After dinner, to drive away blue devils, I took a long ride into the country towards the mountains. After riding about twelve miles I came to a bare region of interminable bog extending in all directions. You would have thought yourself a hundred miles from any capital. The character of the country was not wild, not so desert as a plain of sand, but awfully void, lonely, and monotonous. One single wretched cabin was visible, but in ruins, and uninhabited; and a white footpath winded along toilfully through the brown heather, like a huge worm. The whole ground was lightly powdered with snow, and the wind blew icy cold over the bare heights. Nevertheless the melancholy of the scene had such a strange attraction for me, that necessity alone made me turn my horse’s head homewards. Nearer to Dublin I found an isolated mountain, on which was a strange caprice;—a house built in imitation of a rock; and in fact so like one, that it deceived me till I saw the entrance. I reached my inn by moonlight, with a face burning with the keen air. I had invited Father L’Estrange to dine with me, ‘car j’aime les prêtres, comme Voltaire la Bible, malgré tout ce que j’en dis.’

I found too a letter from you; but I must complain that you do not write to me sufficiently in detail.
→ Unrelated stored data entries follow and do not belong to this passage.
-- pv_equiv track=rewrite | github.com/Serlthree/TeekoAI | game_2ai.py | count
-- ===== SOURCE A (Python) =====
-- def count(state, piece):
--     """ Counts the number of pieces of a certain color on the board
--     """
--     max_cnt = 0
--     #check horizontal counts
--     for row in state:
--         for i in range(2):
--             cnt = 0
--             for j in range(4):
--                 if row[i+j] == piece:
--                     cnt += 1
--                 elif row[i+j] != ' ':
--                     cnt = 0
--                     break
--             if cnt > max_cnt:
--                 max_cnt = cnt
--     #check vertical counts
--     for col in range(5):
--         for i in range(2):
--             cnt = 0
--             for j in range(4):
--                 if state[i+j][col] == piece:
--                     cnt += 1
--                 elif state[i+j][col] != ' ':
--                     cnt = 0
--                     break
--             if cnt > max_cnt:
--                 max_cnt = cnt
--     #check \ diagonal counts
--     for i in range(2):
--         for j in range(2):
--             cnt = 0
--             for k in range(4):
--                 if state[i+k][j+k] == piece:
--                     cnt += 1
--                 elif state[i+k][j+k] != ' ':
--                     cnt = 0
--                     break
--             if cnt > max_cnt:
--                 max_cnt = cnt
--     #check / diagonal counts
--     for i in range(2):
--         for j in range(2):
--             cnt = 0
--             for k in range(4):
--                 if state[i+k][j+3-k] == piece:
--                     cnt += 1
--                 elif state[i+k][j+3-k] != ' ':
--                     cnt = 0
--                     break
--             if cnt > max_cnt:
--                 max_cnt = cnt
--     #check box counts
--     box_x = [0, 0, 1, 1]
--     box_y = [0, 1, 0, 1]
--     for i in range(4):
--         for j in range(4):
--             cnt = 0
--             for k in range(4):
--                 if state[i+box_x[k]][j+box_y[k]] == piece:
--                     cnt += 1
--                 elif state[i+box_x[k]][j+box_y[k]] != ' ':
--                     cnt = 0
--                     break
--             if cnt > max_cnt:
--                 max_cnt = cnt
--     return max_cnt
-- ===== SOURCE B (Python) =====
-- def count(state, piece):
--     """ Counts the number of pieces of a certain color on the board.
--     Re-implementation: encode cells numerically (+1 = piece, 0 = empty,
--     -100 = opponent), build per-row and per-column prefix-sum tables, read
--     every straight 4-window as a prefix difference (diagonals as direct
--     4-term sums) and every 2x2 box as two 2-windows of the row prefixes,
--     then clamp once at the end: a window containing an opponent has a
--     negative sum, so the answer is max(0, largest window sum)."""
--     def val(c):
--         return 1 if c == piece else (0 if c == ' ' else -100)
--
--     grid = [[val(c) for c in row] for row in state]
--     # per-row prefix sums (used for the horizontal windows and the 2x2 boxes)
--     pres = []
--     for g in grid:
--         pre = [0]
--         for v in g:
--             pre.append(pre[-1] + v)
--         pres.append(pre)
--     sums = []
--     # horizontal windows: prefix differences
--     for pre in pres:
--         for i in range(2):
--             sums.append(pre[i + 4] - pre[i])
--     # vertical windows: per-column prefix sums down the first 5 rows
--     colpre = [[0] * 5]
--     for r in range(5):
--         colpre.append([colpre[r][c] + grid[r][c] for c in range(5)])
--     for c in range(5):
--         for i in range(2):
--             sums.append(colpre[i + 4][c] - colpre[i][c])
--     # diagonal windows (\ then /): direct 4-term sums
--     for i in range(2):
--         for j in range(2):
--             sums.append(sum(grid[i + k][j + k] for k in range(4)))
--     for i in range(2):
--         for j in range(2):
--             sums.append(sum(grid[i + k][j + 3 - k] for k in range(4)))
--     # 2x2 boxes: two horizontal 2-windows read off the row prefix tables
--     for i in range(4):
--         for j in range(4):
--             sums.append(pres[i][j + 2] - pres[i][j] + pres[i + 1][j + 2] - pres[i + 1][j])
--     return max(0, max(sums))
-- ===== Notes on version B (the rewrite author's own statement) =====
-- stated objective: alternative
-- what changed: Replaces the five break-and-reset counting loops by a numeric encoding of the board (+1 piece, 0 empty, -100 opponent) with per-row and per-column prefix-sum tables: straight 4-windows are prefix differences, 2x2 boxes are pairs of 2-windows of the row prefixes, and one final clamp max(0, largest sum) replaces the per-window opponent break.
import Mathlib
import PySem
Do consider that every trifle from home is precious. Whether my favourite horse is well; whether my sweet little friend the parroquet sometimes calls on my name; whether your domestic tyrant Fancy is more or less naughty; whether the parrots are ‘in good spirits,’ the new plantations thriving, the visitors to the baths gay;—all these particulars have an extraordinary interest at a distance of some hundreds of miles. But I see clearly that if I have a mind to know all these things I must take you by surprise, if it be but for one day. You know that I hate all scenes and solemnities, all tumultuous meetings, and all leave-takings; ‘un beau matin’ therefore you will find me comfortably established in your breakfast-room, where I shall receive you with a smile, as if my long journey had been but a dream; ‘et toute la vie, hélas! est elle autre chose?’ Seriously, we ought to learn to take all these things much more coolly and easily than we fancy possible.—An English dandy may serve you as an admirable model. His best friend and comrade was going to India; and in his emotion at taking leave of him, was going to grasp both his hands, and to shake them perhaps for the last time: the ‘Incroyable,’ half warding him off, held out the tip of his little finger to him, while he lisped smiling, “Strange and horridly fatiguing English custom, for two men to move each other’s arms up and down like the handle of a pump!”

Your portrait did not give me so much pleasure as it ought. The features are much too hard, and must be ‘softened’ before it can pass as a representative of the original,—whose image, however, is too vividly pressed on my heart to want any refreshing.

Your ever faithful L——.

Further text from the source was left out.